_What is being asked_: Give the number of lines in the data that contain the word "completion"; no other text is needed.

Start of Material to process

-- pv_equiv track=rewrite | github.com/rob1-uk/zenflow | zenflow/ai/insights.py | _parse_optimal_times_response
-- ===== SOURCE A (Python) =====
-- def _parse_optimal_times_response(optimal_times: str) -> dict[str, str]:
--     """Parse AI optimal times response into dict.
--
--     Args:
--         optimal_times: Raw AI response text
--
--     Returns:
--         Dict with time recommendations for different activities
--     """
--     result = {
--         "high_focus": "Morning (9-11 AM)",
--         "task_execution": "Afternoon (2-4 PM)",
--         "habits": "Morning or Evening",
--     }
--
--     lower_text = optimal_times.lower()
--
--     if "high-focus" in lower_text or "deep work" in lower_text:
--         for line in optimal_times.split("\n"):
--             if "high-focus" in line.lower() or "deep work" in line.lower():
--                 result["high_focus"] = (
--                     line.split(":", 1)[-1].strip() if ":" in line else line.strip()
--                 )
--                 break
--
--     if "task execution" in lower_text or "task completion" in lower_text:
--         for line in optimal_times.split("\n"):
--             if "task execution" in line.lower() or "task completion" in line.lower():
--                 result["task_execution"] = (
--                     line.split(":", 1)[-1].strip() if ":" in line else line.strip()
--                 )
--                 break
--
--     if "habit" in lower_text:
--         for line in optimal_times.split("\n"):
--             if "habit" in line.lower():
--                 result["habits"] = (
--                     line.split(":", 1)[-1].strip() if ":" in line else line.strip()
--                 )
--                 break
--
--     return result
-- ===== SOURCE B (Python) =====
-- def _extract(line: str) -> str:
--     return line.split(":", 1)[-1].strip() if ":" in line else line.strip()
--
--
-- def _parse_optimal_times_response(optimal_times: str) -> dict[str, str]:
--     """Single pass over the lines with one Optional accumulator per category;
--     the dict is built once at the end from the accumulators (defaults if unset)."""
--     high_focus = task_execution = habits = None
--     for line in optimal_times.split("\n"):
--         low = line.lower()
--         if high_focus is None and ("high-focus" in low or "deep work" in low):
--             high_focus = _extract(line)
--         if task_execution is None and ("task execution" in low or "task completion" in low):
--             task_execution = _extract(line)
--         if habits is None and "habit" in low:
--             habits = _extract(line)
--     return {
--         "high_focus": high_focus if high_focus is not None else "Morning (9-11 AM)",
--         "task_execution": task_execution if task_execution is not None else "Afternoon (2-4 PM)",
--         "habits": habits if habits is not None else "Morning or Evening",
--     }
-- ===== Notes on version B (the rewrite author's own statement) =====
-- stated objective: simpler
-- what changed: B replaces A's three whole-text keyword guards each followed by its own rescan of the lines with a single pass over the lines carrying one Option accumulator per category, building the result dict once at the end.
import Mathlib
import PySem

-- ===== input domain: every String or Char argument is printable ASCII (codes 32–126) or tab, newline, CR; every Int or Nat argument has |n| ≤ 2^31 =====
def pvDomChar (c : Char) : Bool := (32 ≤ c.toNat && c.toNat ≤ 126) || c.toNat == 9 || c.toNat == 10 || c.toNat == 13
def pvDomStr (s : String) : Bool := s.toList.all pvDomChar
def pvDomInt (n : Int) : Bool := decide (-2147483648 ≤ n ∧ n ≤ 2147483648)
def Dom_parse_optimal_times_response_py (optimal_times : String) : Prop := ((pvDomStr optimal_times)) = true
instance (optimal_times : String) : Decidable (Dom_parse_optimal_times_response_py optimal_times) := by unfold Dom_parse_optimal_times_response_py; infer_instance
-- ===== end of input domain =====

-- B replaces A's three guarded rescans of the lines with one pass carrying an Option accumulator
-- per category, building the result dict once at the end (objective: simpler; same return value).

-- ===== PORT A =====
-- line.split(":", 1)[-1].strip() if ":" in line else line.strip()
def pvExtractA (line : String) : String :=
  if PySem.Str.isIn ":" line then
    PySem.Str.strip (String.ofList
      ((PySem.List.pyGet? (PySem.Chars.splitOnMax line.toList [':'] 1) (-1)).getD []))
  else PySem.Str.strip line

def pvMatch1 (line : String) : Bool :=
  PySem.Str.isIn "high-focus" (PySem.Str.lower line) || PySem.Str.isIn "deep work" (PySem.Str.lower line)
def pvMatch2 (line : String) : Bool :=
  PySem.Str.isIn "task execution" (PySem.Str.lower line) || PySem.Str.isIn "task completion" (PySem.Str.lower line)
def pvMatch3 (line : String) : Bool :=
  PySem.Str.isIn "habit" (PySem.Str.lower line)

-- A's 'for line in lines: if p(line): result[key] = extract(line); break'
def pvFindLoop (p : String → Bool) (key : String) (lines : List String)
    (d : PySem.Dict String String) : PySem.Dict String String :=
  match lines with
  | [] => d
  | l :: rest => if p l then d.insert key (pvExtractA l) else pvFindLoop p key rest d

def parse_optimal_times_response_py (optimal_times : String) : List (String × String) :=
  let result := PySem.Dict.ofList
    [("high_focus", "Morning (9-11 AM)"), ("task_execution", "Afternoon (2-4 PM)"), ("habits", "Morning or Evening")]
  let lower_text := PySem.Str.lower optimal_times
  let lines := (PySem.Chars.splitOn optimal_times.toList ['\n']).map String.ofList
  let result :=
    if PySem.Str.isIn "high-focus" lower_text || PySem.Str.isIn "deep work" lower_text then
      pvFindLoop pvMatch1 "high_focus" lines result
    else result
  let result :=
    if PySem.Str.isIn "task execution" lower_text || PySem.Str.isIn "task completion" lower_text then
      pvFindLoop pvMatch2 "task_execution" lines result
    else result
  let result :=
    if PySem.Str.isIn "habit" lower_text then
      pvFindLoop pvMatch3 "habits" lines result
    else result
  result.items

-- ===== PORT B =====
def pvExtractB (line : String) : String :=
  if PySem.Str.isIn ":" line then
    PySem.Str.strip (String.ofList
      ((PySem.List.pyGet? (PySem.Chars.splitOnMax line.toList [':'] 1) (-1)).getD []))
  else PySem.Str.strip line

-- one loop body: three independent Option accumulators, each set at most once
def pvStep (acc : Option String × Option String × Option String) (line : String) :
    Option String × Option String × Option String :=
  let low := PySem.Str.lower line
  let hf := if acc.1.isNone && (PySem.Str.isIn "high-focus" low || PySem.Str.isIn "deep work" low) then
      some (pvExtractB line) else acc.1
  let te := if acc.2.1.isNone && (PySem.Str.isIn "task execution" low || PySem.Str.isIn "task completion" low) then
      some (pvExtractB line) else acc.2.1
  let hb := if acc.2.2.isNone && PySem.Str.isIn "habit" low then
      some (pvExtractB line) else acc.2.2
  (hf, te, hb)

def parse_optimal_times_response_py_alt (optimal_times : String) : List (String × String) :=
  let lines := (PySem.Chars.splitOn optimal_times.toList ['\n']).map String.ofList
  let acc := lines.foldl pvStep (none, none, none)
  [("high_focus", acc.1.getD "Morning (9-11 AM)"),
   ("task_execution", acc.2.1.getD "Afternoon (2-4 PM)"),
   ("habits", acc.2.2.getD "Morning or Evening")]

-- ===== PRECONDITION & SPEC =====
def Spec_parse_optimal_times_response_py (optimal_times : String) (out : List (String × String)) : Prop := out = parse_optimal_times_response_py_alt optimal_times
instance (optimal_times : String) (out : List (String × String)) : Decidable (Spec_parse_optimal_times_response_py optimal_times out) := by unfold Spec_parse_optimal_times_response_py; infer_instance

-- ===== CLAIM (what is proved, stated in full; the proofs are below) =====
def Claim_equal_parse_optimal_times_response_py : Prop := ∀ (optimal_times : String), Dom_parse_optimal_times_response_py optimal_times → Spec_parse_optimal_times_response_py optimal_times (parse_optimal_times_response_py optimal_times)

-- ===== LEMMAS AND PROOFS =====

theorem pvGo_zero (sep l cur : List Char) (acc : List (List Char)) :
    PySem.Chars.splitOn.go sep 0 l cur acc = ((cur.reverse ++ l) :: acc).reverse := by
  rw [PySem.Chars.splitOn.go]

theorem pvGo_nil (sep cur : List Char) (acc : List (List Char)) (fuel : Nat) :
    PySem.Chars.splitOn.go sep (fuel + 1) [] cur acc = (cur.reverse :: acc).reverse := by
  rw [PySem.Chars.splitOn.go]
  simp

theorem pvGo_cons (sep cur : List Char) (acc : List (List Char)) (fuel : Nat) (c : Char) (rest : List Char) :
    PySem.Chars.splitOn.go sep (fuel + 1) (c :: rest) cur acc =
      if sep.isPrefixOf (c :: rest) = true then
        PySem.Chars.splitOn.go sep fuel (List.drop sep.length (c :: rest)) [] (cur.reverse :: acc)
      else PySem.Chars.splitOn.go sep fuel rest (c :: cur) acc := by
  rw [PySem.Chars.splitOn.go]

theorem pvMem_go_infix (sep : List Char) (fuel : Nat) :
    ∀ (l cur : List Char) (acc : List (List Char)) (x : List Char),
      x ∈ PySem.Chars.splitOn.go sep fuel l cur acc → x ∈ acc ∨ x <:+: (cur.reverse ++ l) := by
  induction fuel with
  | zero =>
    intro l cur acc x hx
    rw [pvGo_zero] at hx
    simp only [List.mem_reverse, List.mem_cons] at hx
    rcases hx with h | h
    · exact Or.inr (h ▸ List.infix_refl _)
    · exact Or.inl h
  | succ fuel ih =>
    intro l cur acc x hx
    match l with
    | [] =>
      rw [pvGo_nil] at hx
      simp only [List.mem_reverse, List.mem_cons] at hx
      rcases hx with h | h
      · exact Or.inr (h ▸ (List.prefix_append _ _).isInfix)
      · exact Or.inl h
    | c :: rest =>
      rw [pvGo_cons] at hx
      by_cases hp : sep.isPrefixOf (c :: rest) = true
      · rw [if_pos hp] at hx
        rcases ih _ _ _ _ hx with h | h
        · rcases List.mem_cons.1 h with h | h
          · exact Or.inr (h ▸ (List.prefix_append _ _).isInfix)
          · exact Or.inl h
        · refine Or.inr (h.trans ?_)
          simp only [List.reverse_nil, List.nil_append]
          exact ((List.drop_suffix _ _).isInfix).trans (List.suffix_append _ _).isInfix
      · rw [if_neg hp] at hx
        rcases ih _ _ _ _ hx with h | h
        · exact Or.inl h
        · refine Or.inr ?_
          simpa using h

theorem pvMem_splitOn_infix {s sep x : List Char} (hx : x ∈ PySem.Chars.splitOn s sep) : x <:+: s := by
  rcases pvMem_go_infix sep (s.length + 1) s [] [] x hx with h | h
  · simp at h
  · simpa using h

-- a keyword found in a line of s.split('\n') is in s (so A's whole-text guard is true)
theorem pvGuard_of_mem {s l : String} (kw : String)
    (hl : l ∈ (PySem.Chars.splitOn s.toList ['\n']).map String.ofList)
    (hkw : PySem.Str.isIn kw (PySem.Str.lower l) = true) :
    PySem.Str.isIn kw (PySem.Str.lower s) = true := by
  rcases List.mem_map.1 hl with ⟨x, hx, rfl⟩
  have hinf : x <:+: s.toList := pvMem_splitOn_infix hx
  rw [PySem.Str.isIn_eq, PySem.Str.toList_lower, PySem.Chars.isIn_iff_infix] at hkw ⊢
  rw [String.toList_ofList] at hkw
  simp only [PySem.Chars.lower] at hkw ⊢
  exact hkw.trans (hinf.map _)

def pvPick (o r : Option String) : Option String :=
  match o with
  | some v => some v
  | none => r.map pvExtractA

theorem pvFoldB_eq (lines : List String) :
    ∀ a b c, lines.foldl pvStep (a, b, c) =
      (pvPick a (lines.find? pvMatch1), pvPick b (lines.find? pvMatch2), pvPick c (lines.find? pvMatch3)) := by
  induction lines with
  | nil => intro a b c; cases a <;> cases b <;> cases c <;> simp [pvPick]
  | cons l rest ih =>
    intro a b c
    have hstep : pvStep (a, b, c) l =
        ((if a.isNone && pvMatch1 l then some (pvExtractA l) else a),
         (if b.isNone && pvMatch2 l then some (pvExtractA l) else b),
         (if c.isNone && pvMatch3 l then some (pvExtractA l) else c)) := rfl
    simp only [List.foldl_cons, hstep, ih, List.find?_cons]
    refine congrArg₂ _ ?_ (congrArg₂ _ ?_ ?_)
    · cases a <;> cases hm : pvMatch1 l <;> simp [pvPick]
    · cases b <;> cases hm : pvMatch2 l <;> simp [pvPick]
    · cases c <;> cases hm : pvMatch3 l <;> simp [pvPick]

theorem pvFindLoop_eq (p : String → Bool) (key : String) :
    ∀ (lines : List String) (d : PySem.Dict String String),
      pvFindLoop p key lines d =
        match lines.find? p with
        | some l => d.insert key (pvExtractA l)
        | none => d := by
  intro lines
  induction lines with
  | nil => intro d; rfl
  | cons l rest ih =>
    intro d
    by_cases h : p l = true
    · simp [pvFindLoop, h]
    · simp only [pvFindLoop, List.find?_cons]
      rw [if_neg h, ih]
      cases hm : p l
      · rfl
      · exact absurd hm h

theorem pvGuard1 {s l1 : String}
    (h1 : ((PySem.Chars.splitOn s.toList ['\n']).map String.ofList).find? pvMatch1 = some l1) :
    (PySem.Str.isIn "high-focus" (PySem.Str.lower s) || PySem.Str.isIn "deep work" (PySem.Str.lower s)) = true := by
  have hmem := List.mem_of_find?_eq_some h1
  have hp : pvMatch1 l1 = true := List.find?_some h1
  simp only [pvMatch1, Bool.or_eq_true] at hp
  rcases hp with h | h
  · rw [pvGuard_of_mem _ hmem h]; rfl
  · rw [pvGuard_of_mem _ hmem h]; simp

theorem pvGuard2 {s l2 : String}
    (h2 : ((PySem.Chars.splitOn s.toList ['\n']).map String.ofList).find? pvMatch2 = some l2) :
    (PySem.Str.isIn "task execution" (PySem.Str.lower s) || PySem.Str.isIn "task completion" (PySem.Str.lower s)) = true := by
  have hmem := List.mem_of_find?_eq_some h2
  have hp : pvMatch2 l2 = true := List.find?_some h2
  simp only [pvMatch2, Bool.or_eq_true] at hp
  rcases hp with h | h
  · rw [pvGuard_of_mem _ hmem h]; rfl
  · rw [pvGuard_of_mem _ hmem h]; simp

theorem pvGuard3 {s l3 : String}
    (h3 : ((PySem.Chars.splitOn s.toList ['\n']).map String.ofList).find? pvMatch3 = some l3) :
    PySem.Str.isIn "habit" (PySem.Str.lower s) = true := by
  have hmem := List.mem_of_find?_eq_some h3
  have hp : pvMatch3 l3 = true := List.find?_some h3
  simp only [pvMatch3] at hp
  exact pvGuard_of_mem _ hmem hp

-- ===== VERDICT (by name: the statement is the Claim_ definition above) =====
theorem parse_optimal_times_response_py_spec : Claim_equal_parse_optimal_times_response_py := by
  intro s _
  unfold Spec_parse_optimal_times_response_py
  simp only [parse_optimal_times_response_py, parse_optimal_times_response_py_alt]
  rw [pvFoldB_eq]
  rw [pvFindLoop_eq, pvFindLoop_eq, pvFindLoop_eq]
  rcases h1 : ((PySem.Chars.splitOn s.toList ['\n']).map String.ofList).find? pvMatch1 with _ | l1 <;>
    rcases h2 : ((PySem.Chars.splitOn s.toList ['\n']).map String.ofList).find? pvMatch2 with _ | l2 <;>
      rcases h3 : ((PySem.Chars.splitOn s.toList ['\n']).map String.ofList).find? pvMatch3 with _ | l3 <;>
        simp only [pvPick, ite_self, Option.map_some, Option.map_none,
          Option.getD_some, Option.getD_none] <;>
        [skip; rw [if_pos (pvGuard3 h3)]; rw [if_pos (pvGuard2 h2)];
         rw [if_pos (pvGuard2 h2), if_pos (pvGuard3 h3)]; rw [if_pos (pvGuard1 h1)];
         rw [if_pos (pvGuard1 h1), if_pos (pvGuard3 h3)];
         rw [if_pos (pvGuard1 h1), if_pos (pvGuard2 h2)];
         rw [if_pos (pvGuard1 h1), if_pos (pvGuard2 h2), if_pos (pvGuard3 h3)]] <;>
        rfl
-- B's middle loop: for (g, c) in d.items(): <inner loop>
lemma pvMid_nodup (row : List Int) (l : List (Int × Int)) :
    ∀ nd : PySem.Dict Int Int, nd.keys.Nodup →
      (l.foldl (fun nd p =>
          row.foldl (fun nd x =>
            nd.insert ((Int.gcd p.1 x : Int))
              (PySem.Int.mod (nd.getD ((Int.gcd p.1 x : Int)) 0 + p.2) 1000000007)) nd)
        nd).keys.Nodup := by
  induction l with
  | nil => intro nd h; exact h
  | cons p l ih => intro nd h; exact ih _ (pvInner_nodup row p.1 p.2 nd h)

lemma pvMid_modeq (row : List Int) (l : List (Int × Int)) (f : Int → Int) :
    ∀ nd : PySem.Dict Int Int, nd.keys.Nodup →
      pvS (l.foldl (fun nd p =>
          row.foldl (fun nd x =>
            nd.insert ((Int.gcd p.1 x : Int))
              (PySem.Int.mod (nd.getD ((Int.gcd p.1 x : Int)) 0 + p.2) 1000000007)) nd)
        nd) f
        ≡ pvS nd f
          + (l.map (fun p => (row.map (fun x => f ((Int.gcd p.1 x : Int)))).sum * p.2)).sum
          [ZMOD 1000000007] := by
  induction l with
  | nil =>
      intro nd h
      simp only [List.foldl_nil, List.map_nil, List.sum_nil, add_zero]
      exact Int.ModEq.refl _
  | cons p l ih =>
      intro nd h
      simp only [List.foldl_cons, List.map_cons, List.sum_cons]
      have h2 := ih _ (pvInner_nodup row p.1 p.2 nd h)
      have h1 := (pvInner_modeq row p.1 p.2 f nd h).add_right
        ((l.map (fun p => (row.map (fun x => f ((Int.gcd p.1 x : Int)))).sum * p.2)).sum)
      have h3 := h2.trans h1
      calc pvS _ f
          ≡ pvS nd f + (row.map (fun x => f ((Int.gcd p.1 x : Int)))).sum * p.2
            + (l.map (fun p => (row.map (fun x => f ((Int.gcd p.1 x : Int)))).sum * p.2)).sum
            [ZMOD 1000000007] := h3
        _ = pvS nd f + ((row.map (fun x => f ((Int.gcd p.1 x : Int)))).sum * p.2
            + (l.map (fun p => (row.map (fun x => f ((Int.gcd p.1 x : Int)))).sum * p.2)).sum) := by
              ring

-- B's outer loop: for row in mat: d = <fresh dict built by the two inner loops>
lemma pvOuter_nodup (mats : List (List Int)) :
    ∀ d : PySem.Dict Int Int, d.keys.Nodup →
      (mats.foldl (fun d row =>
          d.items.foldl (fun nd p =>
            row.foldl (fun nd x =>
              nd.insert ((Int.gcd p.1 x : Int))
                (PySem.Int.mod (nd.getD ((Int.gcd p.1 x : Int)) 0 + p.2) 1000000007)) nd)
          PySem.Dict.empty) d).keys.Nodup := by
  induction mats with
  | nil => intro d h; exact h
  | cons row mats ih =>
      intro d h
      simp only [List.foldl_cons]
      exact ih _ (pvMid_nodup row d.items PySem.Dict.empty (PySem.Dict.nodup_keys_empty))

End of Material to process

_Response area_: 7